Para esclarecer esta visión de Tomás hemos decidido profundizar en el capítulo 69 del libro III de la Suma contra Gentiles. En este capítulo el autor desarrolla una disputa contra una serie de autores que intentan atribuir toda capacidad causal a Dios quitándole al mundo natural su capacidad de ser causa. Se opone a la idea de que Dios es la única causa eficiente en el mundo natural, y sostiene que las cosas creadas tienen su propia capacidad causal, que es una participación en la causalidad divina. El autor defiende que Dios es la causa primera y principal de todas las cosas, pero que no actúa en el mundo natural de una manera directa e inmediata, sino a través de las causas segundas.
Santo Tomás de Aquino argumenta que, si Dios fuera la única causa eficiente en el mundo natural, no tendría sentido hablar de las causas segundas, como las causas naturales y los agentes humanos. Dios creó el mundo con un orden y una estructura que permite que las cosas tengan su propia causalidad y operen de acuerdo a sus propias leyes naturales. De esta manera, Dios actúa en el mundo de una manera indirecta, pero efectiva, permitiendo la libre acción de las causas segundas.
En este capítulo se opone principalmente a dos autores: los filósofos islámicos Avicena (Ibn Sīnā) y Algazel (Al-Ghazali), que defendían la idea de que Dios es la única causa eficiente en el mundo natural y que las cosas creadas no tienen su propia capacidad causal. Esto se conoce como voluntarismo teológico.
Avicena sostenía que Dios es la única causa eficiente en el mundo, y que las cosas creadas no tienen su propia causalidad.
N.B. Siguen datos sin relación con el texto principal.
lemma pvOfList_sublist {α : Type} [BEq α] [LawfulBEq α] (xs acc : List α) :
    (xs.foldl PySem.Set.add acc).Sublist (acc ++ xs) := by
  induction xs generalizing acc with
  | nil => simp
  | cons x xs ih =>
    simp only [List.foldl_cons]
    refine (ih (PySem.Set.add acc x)).trans ?_
    rw [PySem.Set.add_eq_ite]
    split
    · exact (List.append_sublist_append_left acc).mpr (List.sublist_cons_self _ _)
    · simp

lemma pvLenSet (xs : List String) :
    (PySem.Set.ofList xs).length = xs.length ↔ xs.Nodup := by
  constructor
  · intro h
    have hsub : (PySem.Set.ofList xs).Sublist xs := by
      simpa using pvOfList_sublist xs []
    have := hsub.eq_of_length h
    rw [← this]; exact PySem.Set.nodup_ofList xs
  · intro h
    rw [PySem.Set.ofList_eq_self_of_nodup xs h]

-- A's loop returns none when every valid overlap it scans fails the uniqueness test
lemma pvALoop_none (p s : List String) (k : ℕ) (hk : k ≤ min p.length s.length)
    (h : ∀ o, o ≤ k → pvValid p s o → ¬ (p ++ s.drop o).Nodup) :
    pvALoop p s (PySem.List.pyRange (k : Int) (-1) (-1)) = none := by
  induction k with
  | zero =>
    rw [PySem.List.pyRange_neg_one_cons (by norm_num), PySem.List.pyRange_neg_one_eq_nil (by norm_num)]
    simp only [pvALoop]
    rw [if_neg (by simp)]
    rw [PySem.List.slice_from_natCast]
    split
    · rename_i hlen
      exact absurd ((pvLenSet _).mp hlen.symm)
        (by simpa using h 0 le_rfl (pvValid_zero p s))
    · rfl
  | succ n ih =>
    rw [PySem.List.pyRange_neg_one_cons (by push_cast; omega)]
    have hrest : ((n + 1 : ℕ) : Int) - 1 = ((n : ℕ) : Int) := by omega
    simp only [pvALoop]
    have hslp : PySem.List.slice p (some (-((n + 1 : ℕ) : Int))) none
        = p.drop (p.length - (n + 1)) :=
      PySem.List.slice_from_neg_natCast p (n + 1) (by omega)
    have hsls : PySem.List.slice s none (some ((n + 1 : ℕ) : Int)) = s.take (n + 1) :=
      PySem.List.slice_to_natCast s (n + 1)
    by_cases hv : pvValid p s (n + 1)
    · rw [if_neg (by rw [hslp, hsls]; simp [pvValid] at hv; simp [hv])]
      rw [PySem.List.slice_from_natCast]
      split
      · rename_i hlen
        exact absurd ((pvLenSet _).mp hlen.symm)
          (by simpa using h (n + 1) le_rfl hv)
      · rw [hrest]; exact ih (by omega) (fun o ho => h o (by omega))
    · rw [if_pos ⟨by positivity, by rw [hslp, hsls]; simpa [pvValid] using hv⟩]
      rw [hrest]; exact ih (by omega) (fun o ho => h o (by omega))

-- A's loop from k, when b is the largest valid overlap ≤ k
lemma pvALoop_run (p s : List String) (b k : ℕ) (hb : b ≤ k)
    (hk : k ≤ min p.length s.length)
    (hvb : pvValid p s b) (hmax : ∀ o, b < o → o ≤ k → ¬ pvValid p s o) :
    pvALoop p s (PySem.List.pyRange (k : Int) (-1) (-1)) =
      if (p ++ s.drop b).Nodup then some (p ++ s.drop b) else none := by
  induction k with
  | zero =>
    have hb0 : b = 0 := by omega
    subst hb0
    rw [PySem.List.pyRange_neg_one_cons (by norm_num), PySem.List.pyRange_neg_one_eq_nil (by norm_num)]
    simp only [pvALoop]
    rw [if_neg (by simp)]
    rw [PySem.List.slice_from_natCast]
    split
    · rename_i hlen
      rw [if_pos (by simpa using (pvLenSet _).mp hlen.symm)]
    · rename_i hlen
      rw [if_neg (fun hok => hlen (((pvLenSet _).mpr (by simpa using hok)).symm))]
  | succ n ih =>
    by_cases hbk : b = n + 1
    · subst hbk
      rw [PySem.List.pyRange_neg_one_cons (by push_cast; omega)]
      have hrest : ((n + 1 : ℕ) : Int) - 1 = ((n : ℕ) : Int) := by omega
      simp only [pvALoop]
      have hslp : PySem.List.slice p (some (-((n + 1 : ℕ) : Int))) none
          = p.drop (p.length - (n + 1)) :=
        PySem.List.slice_from_neg_natCast p (n + 1) (by omega)
      have hsls : PySem.List.slice s none (some ((n + 1 : ℕ) : Int)) = s.take (n + 1) :=
        PySem.List.slice_to_natCast s (n + 1)
      rw [if_neg (by rw [hslp, hsls]; simp [pvValid] at hvb; simp [hvb])]
      rw [PySem.List.slice_from_natCast]
      split
      · rename_i hlen
        rw [if_pos (by simpa using (pvLenSet _).mp hlen.symm)]
      · rename_i hlen
        have hnok : ¬ (p ++ s.drop (n + 1)).Nodup :=
          fun hok => hlen (((pvLenSet _).mpr (by simpa using hok)).symm)
        rw [if_neg hnok, hrest]
        exact pvALoop_none p s n (by omega)
          (fun o ho hv hok => hnok (pvOk_mono p s (by omega) hok))
    · rw [PySem.List.pyRange_neg_one_cons (by push_cast; omega)]
      have hrest : ((n + 1 : ℕ) : Int) - 1 = ((n : ℕ) : Int) := by omega
      simp only [pvALoop]
      have hslp : PySem.List.slice p (some (-((n + 1 : ℕ) : Int))) none
          = p.drop (p.length - (n + 1)) :=
        PySem.List.slice_from_neg_natCast p (n + 1) (by omega)
      have hsls : PySem.List.slice s none (some ((n + 1 : ℕ) : Int)) = s.take (n + 1) :=
        PySem.List.slice_to_natCast s (n + 1)
      have hnv : ¬ pvValid p s (n + 1) := hmax (n + 1) (by omega) le_rfl
      rw [if_pos ⟨by positivity, by rw [hslp, hsls]; simpa [pvValid] using hnv⟩]
      rw [hrest]
      exact ih (by omega) (by omega) (fun o ho1 ho2 => hmax o ho1 (by omega))

-- a positive valid overlap forces s[0] ∈ p (at position p.length - o)
lemma pvValid_pos_getElem (p s : List String) (o : ℕ) (ho : 1 ≤ o)
    (hop : o ≤ p.length) (hv : pvValid p s o)
    (hs0 : 0 < s.length) :
    ∃ (h : p.length - o < p.length), p[p.length - o] = s[0] := by
  refine ⟨by omega, ?_⟩
  have h0 : (p.drop (p.length - o))[0]'(by simp; omega) = (s.take o)[0]'(by simp; omega) := by
    simp only [pvValid] at hv
    simp [hv]
  simpa using h0

-- positive valid overlaps are unique when p has no duplicates: s[0] pins the position
lemma pvValid_unique (p s : List String) (hnd : p.Nodup) (hs0 : 0 < s.length)
    (j : ℕ) (hj : j < p.length) (hpj : p[j] = s[0]'(hs0))
    (o : ℕ) (ho : 1 ≤ o) (hom : o ≤ min p.length s.length) (hv : pvValid p s o) :
    o = p.length - j := by
  obtain ⟨h, hget⟩ := pvValid_pos_getElem p s o ho (by omega) hv hs0
  have : p.length - o = j :=
    (List.Nodup.getElem_inj_iff hnd).mp (by rw [hget, hpj])
  omega

-- ===== VERDICT (by name: the statement is the Claim_ definition above) =====
theorem merge_prefix_suffix_spec : Claim_equal_merge_prefix_suffix := by
  intro p s _
  unfold Spec_merge_prefix_suffix merge_prefix_suffix merge_prefix_suffix_alt
  by_cases hp : p = []
  · simp [hp]
  by_cases hs : s = []
  · simp [hp, hs]
  rw [if_neg hp, if_neg hs, if_neg hp, if_neg hs]
  have hs0 : 0 < s.length := List.length_pos_of_ne_nil hs
  have hp0 : 0 < p.length := List.length_pos_of_ne_nil hp
  by_cases hnd : p.Nodup
  case neg =>
    rw [if_pos (fun h => hnd ((pvLenSet p).mp h))]
    exact pvALoop_none p s (min p.length s.length) le_rfl
      (fun o ho hv hok => hnd hok.of_append_left)
  case pos =>
    rw [if_neg (by simp [(pvLenSet p).mpr hnd])]
    have hh0 : PySem.List.pyGetD s 0 "" = s[0] := by
      rw [PySem.List.pyGetD_zero]
      exact List.getD_eq_getElem s "" hs0
    simp only []
    by_cases hmem : PySem.List.pyGetD s 0 "" ∈ p
    case neg =>
      rw [if_neg hmem]
      rw [pvALoop_run p s 0 (min p.length s.length) (by omega) le_rfl (pvValid_zero p s)
        (fun o ho hom hv => by
          obtain ⟨h, hget⟩ := pvValid_pos_getElem p s o ho (by omega) hv hs0
          exact hmem (by rw [hh0, ← hget]; exact List.mem_of_getElem rfl))]
      rw [PySem.List.slice_zero_start, PySem.List.slice_none_none]
      by_cases hok : (p ++ s).Nodup
      · rw [if_pos (by simpa using hok), if_pos ((pvLenSet _).mpr hok)]
        simp
      · rw [if_neg (by simpa using hok), if_neg (fun h => hok ((pvLenSet _).mp h))]
    case pos =>
      rw [if_pos hmem]
      obtain ⟨j, hj⟩ : ∃ j, PySem.List.index? p (PySem.List.pyGetD s 0 "") = some j :=
        Option.isSome_iff_exists.mp ((PySem.List.index?_isSome_iff _ _).mpr hmem)
      obtain ⟨hjl, hpj, -⟩ := PySem.List.getElem_of_index?_eq_some hj
      rw [hj]
      simp only [Option.getD_some]
      have hcast : (p.length : Int) - (j : ℕ) = ((p.length - j : ℕ) : Int) := by omega
      rw [hcast, PySem.List.slice_from_natCast, PySem.List.slice_to_natCast]
      have hdropj : List.drop j p = List.drop (p.length - (p.length - j)) p := by congr 1; omega
      by_cases hc : (p.length - j : ℕ) ≤ s.length ∧ pvValid p s (p.length - j)
      · have hcond : ((p.length - j : ℕ) : Int) ≤ (s.length : Int) ∧
            List.drop j p = List.take (p.length - j) s := by
          refine ⟨by exact_mod_cast hc.1, ?_⟩
          rw [hdropj]; exact hc.2
        rw [if_pos hcond]
        rw [pvALoop_run p s (p.length - j) (min p.length s.length) (by omega) le_rfl hc.2
          (fun o ho hom hv => by
            have := pvValid_unique p s hnd hs0 j hjl (by rw [← hh0]; exact hpj) o (by omega) hom hv
            omega)]
        rw [PySem.List.slice_from_natCast]
        by_cases hok : (p ++ s.drop (p.length - j)).Nodup
        · rw [if_pos hok, if_pos ((pvLenSet _).mpr hok)]
        · rw [if_neg hok, if_neg (fun h => hok ((pvLenSet _).mp h))]
      · have hncond : ¬ (((p.length - j : ℕ) : Int) ≤ (s.length : Int) ∧
            List.drop j p = List.take (p.length - j) s) := by
          intro h
          exact hc ⟨by exact_mod_cast h.1, by unfold pvValid; rw [← hdropj]; exact h.2⟩
        rw [if_neg hncond]
        rw [pvALoop_run p s 0 (min p.length s.length) (by omega) le_rfl (pvValid_zero p s)
          (fun o ho hom hv => by
            have heq := pvValid_unique p s hnd hs0 j hjl (by rw [← hh0]; exact hpj) o (by omega) hom hv
            exact hc ⟨by omega, heq ▸ hv⟩)]
        rw [PySem.List.slice_zero_start, PySem.List.slice_none_none]
        by_cases hok : (p ++ s).Nodup
        · rw [if_pos (by simpa using hok), if_pos ((pvLenSet _).mpr hok)]
          simp
        · rw [if_neg (by simpa using hok), if_neg (fun h => hok ((pvLenSet _).mp h))]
En su obra El libro de la cura, escribe lo siguiente: “el acto de producir el efecto, en todo lo que no es Dios, es una necesidad que se les impone, y no es algo que hagan de manera voluntaria y deliberada” (I, 6, 4). En otras palabras, para Avicena, las cosas creadas no tienen su propia capacidad causal, sino que actúan de manera necesaria y determinada por la acción de Dios.
Algazel, por su parte, argumentaba que las causas naturales y las causas segundas no tienen un verdadero poder causal, sino que su eficacia se debe a la voluntad divina. En su obra Las incoherencias de los filósofos escribe lo siguiente: “la acción del fuego al quemar, por ejemplo, no es la causa de la quemadura, sino que es Dios quien quema por medio del fuego” (III, 17). Para Algazel, las causas segundas no tienen un poder causal autónomo, sino que su eficacia se debe a la voluntad divina. En otras palabras, Dios es la única causa eficiente en el mundo natural, y las causas segundas no tienen un papel causal independiente.
Santo Tomás de Aquino se opone a estas ideas y defiende que las cosas creadas tienen su propia capacidad causal y que operan de acuerdo a sus propias leyes naturales, que son una participación en la causalidad divina. Para el autor, Dios actúa en el mundo de una manera indirecta, a través de las causas secundarias, permitiendo la libre acción de las causas naturales y los agentes humanos.
En la Suma contra los gentiles, Tomás escribe lo siguiente:
Es claro que todo agente natural obra en virtud de su propia forma, y no en virtud de la forma del agente superior, como si ésta fuera impresa en él como en una materia pasiva. (III, 71, 4)
En otras palabras, las cosas creadas no son meros instrumentos pasivos en manos de Dios, sino que tienen una capacidad causal propia que les permite actuar de acuerdo con sus propias formas y características.
En segundo lugar, santo Tomás critica la idea de que Dios sea la única causa eficiente en el mundo natural y que las causas secundarias no tengan un papel causal independiente. Según el autor, esta idea contradice la experiencia cotidiana y la evidencia empírica: “La experiencia de todos los días muestra que las causas segundas producen su efecto en virtud de la virtud causal que tienen en ellas mismas” (III, 71, 5).
En otras palabras, la experiencia cotidiana muestra que las causas secundarias tienen una capacidad causal propia que les permite producir efectos en el mundo natural, y que esta capacidad no puede ser reducida simplemente a la voluntad divina.
Santo Tomás de Aquino defiende que las cosas creadas tienen su propia capacidad causal y que operan de acuerdo con sus propias leyes naturales. Esta idea de la causalidad secundaria como una prolongación de la causalidad primaria de Dios permite entender la autonomía del orden creado, es decir, que la naturaleza es causa eficiente de sus movimientos intrínsecos. Afirma santo Tomás:
Así, pues, cuando se busca el por qué́ de algún efecto natural, podemos dar razón de él por alguna causa próxima, con tal, sin embargo, de que todo lo reduzcamos a la voluntad divina como a su primera causa. Por ejemplo, si se pregunta: ¿por qué́ se ha de calentar el leño en presencia del fuego?, se dice: porque el calentar es la acción natural del fuego; y esto: porque el calor es el accidente propio del fuego; y esto: porque es efecto de su propia forma. Y así sucesivamente hasta llegar a la voluntad divina. Por eso, si alguien, a quien se pregunta por qué́ se ha calentado el fuego, responde: Porque Dios lo quiso, contesta convenientemente si intenta reducir la cuestión a su causa primera; pero inconvenientemente si intenta excluir las demás causas. (III, 98)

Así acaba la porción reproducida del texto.